Let $R$ be an infinite, characteristic zero, commutative ring. I can furthermore suppose it is reduced and indecomposable (no nontrivial nilpotents and idempotents).
My question is whether there is a nonzero polynomial $f\in R[x]$ which is identically zero on $R$, when $R$ has no nontrivial nilpotents or idempotents.
Note: it is easy to show that there are polynomials with infinitely many roots, let $R=\mathbb Z[s]/(2s)$ and consider $f\in R[x]$ given by $f(x)=sx^2+sx$. All integers are roots of $f$.
But my question is whether we can have $f$ vanishing on all of $R$, not just on an infinite subset.
On the other hand, if we further mod out by $s^2$, turning $f$ (I believe) identically vanishing, we create a nilpotent element.
A technique that I tried is trying and produce a Vandermonde matrix $V$ associated to the elements of $a_1,...,a_k$ of $R$ that be a nonzero element, so that $V$ multiplied by the matrix of coefficients of the canonical basis $e_i$ of polynomials of degree up to $k$, with the its $i$-th element replaced by the coefficients of $f$, $f_i$'s, would have two proportional columns and yield, $\det V\,f_i=0$ and therefore, if I can manage to make $\det V$ regular, I will get $f_i=0$.
But I believe we may have reduced rings where all elements are zerodivisors, so I am currently trying to modify this Vandermonde argument, by using the very coefficients of $f$ as $a_i$'s and create a nice Vandermonde lattice.
No.
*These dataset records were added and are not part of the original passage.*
-- pv_equiv track=rewrite | github.com/Pancio-code/Fondamenti-informatica-I | esami/Esonero20191105/Soluzioni/CompitoF/Eserc2/F_Ex2.py | F_Ex2
-- ===== SOURCE A (Python) =====
-- def F_Ex2(s):
--     con=0
--     for i in range(len(s)):
--         if i==0 and s[i]=='b':
--             con=con+1
--         elif i!=0 and s[i]=='b':
--             if s[i-1]!='b':
--                 con=con+1
--     return s.count('b')-con
-- ===== SOURCE B (Python) =====
-- def F_Ex2(s):
--     return sum(1 for x, y in zip(s, s[1:]) if x == 'b' and y == 'b')
-- ===== Notes on version B (the rewrite author's own statement) =====
-- stated objective: simpler
-- what changed: Instead of counting run-starts of the letter b with index arithmetic and subtracting them from s.count's total, B counts adjacent equal-b pairs directly in one pass over zip(s, s[1:]), with no indexing and no separate count() call.
import Mathlib
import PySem

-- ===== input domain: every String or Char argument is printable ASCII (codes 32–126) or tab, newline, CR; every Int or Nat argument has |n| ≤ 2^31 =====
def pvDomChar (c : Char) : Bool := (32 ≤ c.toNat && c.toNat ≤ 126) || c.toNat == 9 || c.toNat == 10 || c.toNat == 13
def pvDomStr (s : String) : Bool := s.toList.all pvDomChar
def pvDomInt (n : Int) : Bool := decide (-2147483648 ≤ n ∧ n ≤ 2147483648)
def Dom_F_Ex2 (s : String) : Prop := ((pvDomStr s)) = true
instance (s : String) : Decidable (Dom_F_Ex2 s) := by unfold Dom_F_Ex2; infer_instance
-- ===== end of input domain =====

-- B counts adjacent ('b','b') pairs directly over zip(s, s[1:]) in one pass,
-- instead of A's run-start count subtracted from s.count('b'); objective: simpler.

-- ===== PORT A =====
-- loop body of A: for i in range(len(s)) with s[i], s[i-1] (indices always in range here)
def F_Ex2_stepA (l : List Char) (con : Int) (i : Int) : Int :=
  if i = 0 ∧ PySem.List.pyGetD l i ' ' = 'b' then con + 1
  else if i ≠ 0 ∧ PySem.List.pyGetD l i ' ' = 'b' then
    (if PySem.List.pyGetD l (i - 1) ' ' ≠ 'b' then con + 1 else con)
  else con

def F_Ex2 (s : String) : Int :=
  (PySem.Str.count s "b" : Int)
    - (PySem.List.pyRange 0 (s.toList.length : Int) 1).foldl (F_Ex2_stepA s.toList) 0

-- ===== PORT B =====
def F_Ex2_alt (s : String) : Int :=
  ((s.toList.zip (PySem.Str.slice s (some 1) none).toList).countP
      (fun p => p.1 == 'b' && p.2 == 'b') : Int)

-- ===== PRECONDITION & SPEC =====
def Spec_F_Ex2 (s : String) (out : Int) : Prop := out = F_Ex2_alt s
instance (s : String) (out : Int) : Decidable (Spec_F_Ex2 s out) := by unfold Spec_F_Ex2; infer_instance

-- ===== CLAIM (what is proved, stated in full; the proofs are below) =====
def Claim_equal_F_Ex2 : Prop := ∀ (s : String), Dom_F_Ex2 s → Spec_F_Ex2 s (F_Ex2 s)

-- ===== LEMMAS AND PROOFS =====

-- s.count('b') for the one-char pattern is the char count
theorem count_go_singleton (c : Char) (l : List Char) :
    ∀ (fuel acc : Nat), l.length ≤ fuel →
      PySem.Chars.count.go [c] fuel l acc = acc + l.count c := by
  induction l with
  | nil =>
      intro fuel acc _
      cases fuel <;> simp [PySem.Chars.count.go]
  | cons h t ih =>
      intro fuel acc hle
      cases fuel with
      | zero => simp at hle
      | succ f =>
        by_cases hb : h = c
        · simp [PySem.Chars.count.go, hb, List.isPrefixOf, ih f (acc + 1) (by simpa using hle)]
          omega
        · simp [PySem.Chars.count.go, List.isPrefixOf, hb, Ne.symm hb,
            ih f acc (by simpa using hle)]

theorem chars_count_singleton (l : List Char) (c : Char) :
    PySem.Chars.count l [c] = l.count c := by
  simp only [PySem.Chars.count, List.isEmpty_cons, Bool.false_eq_true, if_false]
  simpa using count_go_singleton c l l.length 0 le_rfl

-- consecutive pairs of xs ++ [c]
theorem zip_tail_append (xs : List Char) (c : Char) :
    (xs ++ [c]).zip (xs ++ [c]).tail
      = xs.zip xs.tail ++ (match xs.getLast? with
          | some p => [(p, c)]
          | none => ([] : List (Char × Char))) := by
  induction xs with
  | nil => simp
  | cons x xs ih =>
      cases xs with
      | nil => simp
      | cons y ys =>
        simp only [List.cons_append, List.tail_cons, List.zip_cons_cons] at *
        simp [ih]

-- the loop invariant: after processing i = 0..n-1, con = #b's in take n − #('b','b') pairs in take n
theorem conFold_eq (l : List Char) :
    ∀ (n : Nat), n ≤ l.length →
      (PySem.List.pyRange 0 (n : Int) 1).foldl (F_Ex2_stepA l) 0
        = (((l.take n).count 'b' : Int)
            - (((l.take n).zip (l.take n).tail).countP (fun p => p.1 == 'b' && p.2 == 'b') : Int)) := by
  intro n
  induction n with
  | zero => intro _; simp [PySem.List.pyRange_one_eq_nil]
  | succ n ih =>
      intro hle
      have hn : n < l.length := by omega
      have hcast : ((n + 1 : Nat) : Int) = (n : Int) + 1 := by push_cast; ring
      rw [hcast, PySem.List.pyRange_one_succ_right (by positivity), List.foldl_append]
      rw [ih (by omega)]
      have htake : l.take (n + 1) = l.take n ++ [l[n]] := by
        rw [List.take_add_one]
        simp [List.getElem?_eq_getElem hn]
      have hget : PySem.List.pyGetD l (n : Int) ' ' = l[n] := by
        rw [PySem.List.pyGetD_natCast]
        simp [List.getD, List.getElem?_eq_getElem hn]
      cases n with
      | zero =>
          -- first iteration: i = 0
          rw [Nat.cast_zero] at hget
          simp only [F_Ex2_stepA, List.foldl_cons, List.foldl_nil]
          rw [htake]
          by_cases hb : l[0] = 'b' <;> simp [hget, hb]
      | succ m =>
          have hm : m < l.length := by omega
          have hgetprev : PySem.List.pyGetD l (((m + 1 : Nat) : Int) - 1) ' ' = l[m] := by
            have : ((m + 1 : Nat) : Int) - 1 = ((m : Nat) : Int) := by push_cast; ring
            rw [this, PySem.List.pyGetD_natCast]
            simp [List.getD, List.getElem?_eq_getElem hm]
          have hlast : (l.take (m + 1)).getLast? = some l[m] := by
            rw [List.getLast?_eq_getElem?]
            have hlen : (l.take (m + 1)).length = m + 1 := by
              simp [List.length_take]; omega
            rw [hlen]
            simp [List.getElem?_take, List.getElem?_eq_getElem hm]
          rw [htake]
          simp only [F_Ex2_stepA, List.foldl_cons, List.foldl_nil, hget, hgetprev,
            zip_tail_append, hlast, List.count_append, List.countP_append]
          have hne : ((m + 1 : Nat) : Int) ≠ 0 := by positivity
          by_cases hb : l[m + 1] = 'b' <;> by_cases hp : l[m] = 'b' <;>
            simp [hb, hp, hne] <;> push_cast <;> omega

-- ===== VERDICT (by name: the statement is the Claim_ definition above) =====
theorem F_Ex2_spec : Claim_equal_F_Ex2 := by
  intro s _
  unfold Spec_F_Ex2 F_Ex2 F_Ex2_alt
  rw [conFold_eq s.toList s.toList.length le_rfl, List.take_length,
    PySem.Str.count_eq, show ("b" : String).toList = ['b'] from rfl, chars_count_singleton,
    show (PySem.Str.slice s (some 1) none).toList = s.toList.tail from by
      simp [PySem.Str.slice, PySem.List.slice_from]]
  ring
The existence of more roots than the degree of the polynomial necessarily implies the existence of zero divisors: Let f(x) have degree n, and let $r_1$, $r_2$, ..., $r_n$ be zeros of f(x). Then f(x) factors thus: (x - $r_1$)(x - $r_2$)...(x - $r_n$) [at least in some extension field of R]. If $a$ is another zero [i.e one different from $r_1$, $r_2$, ..., $r_n$], then in R, ($a$ - $r_1$)($a$ - $r_2$)...($a$ - $r_n$) = 0, whereas none of the parenthesized factors is zero.
Or at least, I THOUGHT characteristic zero precluded zero-divisors.